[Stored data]
-- pv_equiv track=rewrite | github.com/Sorokovsky/algorithms-lab2 | task-1.py | process_array
-- ===== SOURCE A (Python) =====
-- def process_array(array: list) -> list:
--     min = None
--     max = None
--     result = []
--     for item in array:
--         result.append(item)
--         if item < 0:
--             if max is None:
--                 max = item
--             elif item > max:
--                 max = item
--         else:
--             if min is None:
--                 min = item
--             elif item < min:
--                 min = item
--     if max is not None:
--         result.insert(0, max)
--     if min is not None:
--         result.insert(len(result), min)
--     return result
-- ===== SOURCE B (Python) =====
-- def process_array(array: list) -> list:
--     # Sort a copy; negatives form a prefix. Binary-search the first
--     # non-negative position, then read the max negative (just before it)
--     # and the min non-negative (at it) directly from the sorted list.
--     s = sorted(array)
--     lo, hi = 0, len(s)
--     while lo < hi:
--         mid = (lo + hi) // 2
--         if s[mid] < 0:
--             lo = mid + 1
--         else:
--             hi = mid
--     result = list(array)
--     if lo > 0:
--         result = [s[lo - 1]] + result
--     if lo < len(s):
--         result = result + [s[lo]]
--     return result
-- ===== Notes on version B (the rewrite author's own statement) =====
-- stated objective: alternative
-- what changed: Replaced A's single fused loop maintaining running max-negative/min-nonnegative with a sort of a copy followed by a hand-written binary search for the first non-negative position; the max negative and min non-negative are read off the sorted list at that boundary.
import Mathlib
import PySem

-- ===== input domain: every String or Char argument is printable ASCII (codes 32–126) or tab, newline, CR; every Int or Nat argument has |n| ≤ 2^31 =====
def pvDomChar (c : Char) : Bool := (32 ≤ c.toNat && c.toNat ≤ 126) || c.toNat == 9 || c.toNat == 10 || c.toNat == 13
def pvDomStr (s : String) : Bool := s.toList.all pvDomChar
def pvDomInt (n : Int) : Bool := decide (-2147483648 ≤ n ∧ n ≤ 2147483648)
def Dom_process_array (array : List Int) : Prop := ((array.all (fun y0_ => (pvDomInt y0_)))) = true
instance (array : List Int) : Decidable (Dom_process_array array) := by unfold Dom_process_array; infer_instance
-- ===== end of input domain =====

-- B replaces A's single fused loop (running max of negatives / min of non-negatives) with
-- sort + binary search for the negative/non-negative boundary; same values, different algorithm.

-- ===== PORT A =====
-- A's loop: state (min, max, result); branches in source order.
def paStep (st : Option Int × Option Int × List Int) (item : Int) : Option Int × Option Int × List Int :=
  let (mn, mx, res) := st
  let res := res ++ [item]
  if item < 0 then
    match mx with
    | none => (mn, some item, res)
    | some m => if item > m then (mn, some item, res) else (mn, some m, res)
  else
    match mn with
    | none => (some item, mx, res)
    | some m => if item < m then (some item, mx, res) else (some m, mx, res)

def process_array (array : List Int) : List Int :=
  let (mn, mx, res) := array.foldl paStep (none, none, [])
  let res := match mx with | some m => m :: res | none => res
  let res := match mn with | some m => res ++ [m] | none => res
  res

-- ===== PORT B =====
-- Source B's while-loop binary search; s[mid] is always in range (0 ≤ lo ≤ mid < hi ≤ len s), so
-- List.getD is exact for Python's s[mid] here.
def pbSearch (s : List Int) (lo hi : Nat) : Nat :=
  if _h : lo < hi then
    let mid := (lo + hi) / 2
    if s.getD mid 0 < 0 then pbSearch s (mid + 1) hi else pbSearch s lo mid
  else lo
termination_by hi - lo
decreasing_by all_goals omega

def process_array_alt (array : List Int) : List Int :=
  let s := PySem.List.sorted array (fun x => x) false
  let lo := pbSearch s 0 s.length
  let result := array
  let result := if lo > 0 then [s.getD (lo - 1) 0] ++ result else result
  if lo < s.length then result ++ [s.getD lo 0] else result

-- ===== PRECONDITION & SPEC =====
def Spec_process_array (array : List Int) (out : List Int) : Prop := out = process_array_alt array
instance (array : List Int) (out : List Int) : Decidable (Spec_process_array array out) := by unfold Spec_process_array; infer_instance

-- ===== CLAIM =====
def Claim_equal_process_array : Prop := ∀ (array : List Int), Dom_process_array array → Spec_process_array array (process_array array)

-- ===== LEMMAS AND PROOFS =====

theorem pa_fold_inv (l : List Int) (mn mx : Option Int) (res : List Int) :
    l.foldl paStep (mn, mx, res) =
      ((l.filter (fun x => x >= 0)).foldl (fun o x => match o with
          | none => some x | some m => if x < m then some x else some m) mn,
       (l.filter (fun x => x < 0)).foldl (fun o x => match o with
          | none => some x | some m => if x > m then some x else some m) mx,
       res ++ l) := by
  induction l generalizing mn mx res with
  | nil => simp
  | cons h t ih =>
    by_cases hneg : h < 0
    · have hfilt : ¬ (h ≥ 0) := by omega
      simp [paStep, hneg, hfilt, ih]
      cases mx with
      | none => simp
      | some m => by_cases hgt : h > m <;> simp [hgt]
    · have hge : h ≥ 0 := by omega
      simp [paStep, hneg, hge, ih]
      cases mn with
      | none => simp
      | some m => by_cases hlt : h < m <;> simp [hlt]

theorem fold_max_eq (l : List Int) :
    l.foldl (fun o x => match o with
        | none => some x | some m => if x > m then some x else some m) (none : Option Int)
      = PySem.List.max? l (fun y => y) := by
  cases l with
  | nil => simp [PySem.List.max?]
  | cons h t =>
    rw [PySem.List.max?_id_cons]
    have : ∀ (a : Int), t.foldl (fun o x => match o with
        | none => some x | some m => if x > m then some x else some m) (some a)
        = some (t.foldl max a) := by
      induction t with
      | nil => intro a; simp
      | cons x xs ih =>
        intro a
        by_cases hx : x > a
        · simp [hx, ih, max_eq_right (le_of_lt hx)]
        · simp [hx, ih, max_eq_left (by omega : x ≤ a)]
    simp [this]

theorem fold_min_eq (l : List Int) :
    l.foldl (fun o x => match o with
        | none => some x | some m => if x < m then some x else some m) (none : Option Int)
      = PySem.List.min? l (fun y => y) := by
  cases l with
  | nil => simp [PySem.List.min?]
  | cons h t =>
    rw [PySem.List.min?_id_cons]
    have : ∀ (a : Int), t.foldl (fun o x => match o with
        | none => some x | some m => if x < m then some x else some m) (some a)
        = some (t.foldl min a) := by
      induction t with
      | nil => intro a; simp
      | cons x xs ih =>
        intro a
        by_cases hx : x < a
        · simp [hx, ih, min_eq_right (le_of_lt hx)]
        · simp [hx, ih, min_eq_left (by omega : a ≤ x)]
    simp [this]

-- binary-search invariant: result r lies in [lo,hi]; everything in [lo,r) is negative,
-- everything in [r,hi) is non-negative — assuming s is monotone on getD.
theorem pbSearch_inv (s : List Int)
    (hmono : ∀ p q, p ≤ q → q < s.length → s.getD p 0 ≤ s.getD q 0) :
    ∀ lo hi, lo ≤ hi → hi ≤ s.length →
      lo ≤ pbSearch s lo hi ∧ pbSearch s lo hi ≤ hi ∧
      (∀ i, lo ≤ i → i < pbSearch s lo hi → s.getD i 0 < 0) ∧
      (∀ i, pbSearch s lo hi ≤ i → i < hi → 0 ≤ s.getD i 0) := by
  intro lo hi
  induction lo, hi using pbSearch.induct s with
  | case1 lo hi hlt mid hneg ih =>
    intro _ hhi
    have hmideq : mid = (lo + hi) / 2 := rfl
    rw [hmideq] at hneg ih
    rw [pbSearch]
    simp only [dif_pos hlt, if_pos hneg]
    obtain ⟨h1, h2, h3, h4⟩ := ih (by omega) hhi
    refine ⟨by omega, h2, ?_, h4⟩
    intro i hi1 hi2
    by_cases hcase : i ≤ (lo + hi) / 2
    · calc s.getD i 0 ≤ s.getD ((lo + hi) / 2) 0 := hmono _ _ hcase (by omega)
        _ < 0 := hneg
    · exact h3 i (by omega) hi2
  | case2 lo hi hlt mid hge ih =>
    intro _ hhi
    have hmideq : mid = (lo + hi) / 2 := rfl
    rw [hmideq] at hge ih
    rw [pbSearch]
    simp only [dif_pos hlt, if_neg hge]
    obtain ⟨h1, h2, h3, h4⟩ := ih (by omega) (by omega)
    refine ⟨h1, by omega, h3, ?_⟩
    intro i hi1 hi2
    by_cases hcase : i < (lo + hi) / 2
    · exact h4 i hi1 hcase
    · calc (0 : Int) ≤ s.getD ((lo + hi) / 2) 0 := by omega
        _ ≤ s.getD i 0 := hmono _ _ (by omega) (by omega)
  | case3 lo hi hlt =>
    intro hle _
    rw [pbSearch]
    simp only [dif_neg hlt]
    exact ⟨le_refl _, hle, fun i h1 h2 => absurd (Nat.lt_of_le_of_lt h1 h2) (lt_irrefl _),
      fun i h1 h2 => absurd (Nat.lt_of_le_of_lt h1 h2) hlt⟩

-- ===== VERDICT =====
theorem process_array_spec : Claim_equal_process_array := by
  intro array _
  show process_array array = process_array_alt array
  unfold process_array process_array_alt
  rw [pa_fold_inv, fold_max_eq, fold_min_eq]
  set s := PySem.List.sorted array (fun x => x) false with hs
  have hperm : s.Perm array := PySem.List.sorted_perm array (fun x => x) false
  have hmono : ∀ p q, p ≤ q → q < s.length → s.getD p 0 ≤ s.getD q 0 := by
    intro p q hpq hq
    rw [List.getD_eq_getElem s 0 (Nat.lt_of_le_of_lt hpq hq), List.getD_eq_getElem s 0 hq]
    exact PySem.List.sorted_id_getElem_mono array hpq hq
  have hmemidx : ∀ y ∈ array, ∃ i, i < s.length ∧ s.getD i 0 = y := by
    intro y hy
    obtain ⟨i, hi, hval⟩ := List.mem_iff_getElem.mp (hperm.mem_iff.mpr hy)
    exact ⟨i, hi, by rw [List.getD_eq_getElem s 0 hi, hval]⟩
  have hidxmem : ∀ i, i < s.length → s.getD i 0 ∈ array := by
    intro i hi
    rw [List.getD_eq_getElem s 0 hi]
    exact hperm.mem_iff.mp (List.getElem_mem hi)
  obtain ⟨h0r, hrn, hneg, hnonneg⟩ :=
    pbSearch_inv s hmono 0 s.length (Nat.zero_le _) (le_refl _)
  set r := pbSearch s 0 s.length with hr
  -- max? of the negatives
  have hmax : PySem.List.max? (array.filter (fun x => x < 0)) (fun y => y)
      = if r > 0 then some (s.getD (r - 1) 0) else none := by
    by_cases h0 : r > 0
    · simp only [if_pos h0]
      have hM1 : r - 1 < s.length := by omega
      have hMneg : s.getD (r - 1) 0 < 0 := hneg (r - 1) (Nat.zero_le _) (by omega)
      have hMmem : s.getD (r - 1) 0 ∈ array.filter (fun x => x < 0) :=
        List.mem_filter.mpr ⟨hidxmem _ hM1, by simpa using hMneg⟩
      have hub : ∀ y ∈ array.filter (fun x => x < 0), y ≤ s.getD (r - 1) 0 := by
        intro y hy
        obtain ⟨hya, hyneg⟩ := List.mem_filter.mp hy
        obtain ⟨i, hilen, hival⟩ := hmemidx y hya
        have hir : i < r := by
          by_contra hge
          have := hnonneg i (by omega) hilen
          simp at hyneg; omega
        calc y = s.getD i 0 := hival.symm
          _ ≤ s.getD (r - 1) 0 := hmono _ _ (by omega) hM1
      cases hm : PySem.List.max? (array.filter (fun x => x < 0)) (fun y => y) with
      | none =>
        exact absurd ((PySem.List.max?_eq_none_iff _ _).mp hm) (List.ne_nil_of_mem hMmem)
      | some m =>
        have h1 : m ≤ s.getD (r - 1) 0 := hub m (PySem.List.max?_mem hm)
        have h2 : s.getD (r - 1) 0 ≤ m := PySem.List.max?_isMax hm _ hMmem
        exact congrArg some (le_antisymm h1 h2)
    · simp only [if_neg h0]
      rw [PySem.List.max?_eq_none_iff]
      rw [List.filter_eq_nil_iff]
      intro y hy
      obtain ⟨i, hilen, hival⟩ := hmemidx y hy
      have := hnonneg i (by omega) hilen
      simp; omega
  -- min? of the non-negatives
  have hmin : PySem.List.min? (array.filter (fun x => x ≥ 0)) (fun y => y)
      = if r < s.length then some (s.getD r 0) else none := by
    by_cases hn : r < s.length
    · simp only [if_pos hn]
      have hMge : 0 ≤ s.getD r 0 := hnonneg r (le_refl _) hn
      have hMmem : s.getD r 0 ∈ array.filter (fun x => x ≥ 0) :=
        List.mem_filter.mpr ⟨hidxmem _ hn, by simpa using hMge⟩
      have hlb : ∀ y ∈ array.filter (fun x => x ≥ 0), s.getD r 0 ≤ y := by
        intro y hy
        obtain ⟨hya, hyge⟩ := List.mem_filter.mp hy
        obtain ⟨i, hilen, hival⟩ := hmemidx y hya
        have hir : r ≤ i := by
          by_contra hlt
          have := hneg i (by omega) (by omega)
          simp at hyge; omega
        calc s.getD r 0 ≤ s.getD i 0 := hmono _ _ hir hilen
          _ = y := hival
      cases hm : PySem.List.min? (array.filter (fun x => x ≥ 0)) (fun y => y) with
      | none =>
        exact absurd ((PySem.List.min?_eq_none_iff _ _).mp hm) (List.ne_nil_of_mem hMmem)
      | some m =>
        exact congrArg some (le_antisymm (PySem.List.min?_isMin hm _ hMmem)
          (hlb m (PySem.List.min?_mem hm)))
    · simp only [if_neg hn]
      rw [PySem.List.min?_eq_none_iff]
      rw [List.filter_eq_nil_iff]
      intro y hy
      obtain ⟨i, hilen, hival⟩ := hmemidx y hy
      have := hneg i (by omega) (by omega)
      simp; omega
  rw [hmax, hmin]
  simp only [← hr]
  by_cases h0 : 0 < r <;> by_cases hn : r < s.length <;>
    simp [h0, hn]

* Exercise objective *
What are the lines above, starting at the one with "refine ⟨h1, by omega, h3, ?_⟩" and ending at the one with "have hperm : s.Perm"? Give them again exactly, and only them.

* Answer section *
    refine ⟨h1, by omega, h3, ?_⟩
    intro i hi1 hi2
    by_cases hcase : i < (lo + hi) / 2
    · exact h4 i hi1 hcase
    · calc (0 : Int) ≤ s.getD ((lo + hi) / 2) 0 := by omega
        _ ≤ s.getD i 0 := hmono _ _ (by omega) (by omega)
  | case3 lo hi hlt =>
    intro hle _
    rw [pbSearch]
    simp only [dif_neg hlt]
    exact ⟨le_refl _, hle, fun i h1 h2 => absurd (Nat.lt_of_le_of_lt h1 h2) (lt_irrefl _),
      fun i h1 h2 => absurd (Nat.lt_of_le_of_lt h1 h2) hlt⟩

-- ===== VERDICT =====
theorem process_array_spec : Claim_equal_process_array := by
  intro array _
  show process_array array = process_array_alt array
  unfold process_array process_array_alt
  rw [pa_fold_inv, fold_max_eq, fold_min_eq]
  set s := PySem.List.sorted array (fun x => x) false with hs
  have hperm : s.Perm array := PySem.List.sorted_perm array (fun x => x) false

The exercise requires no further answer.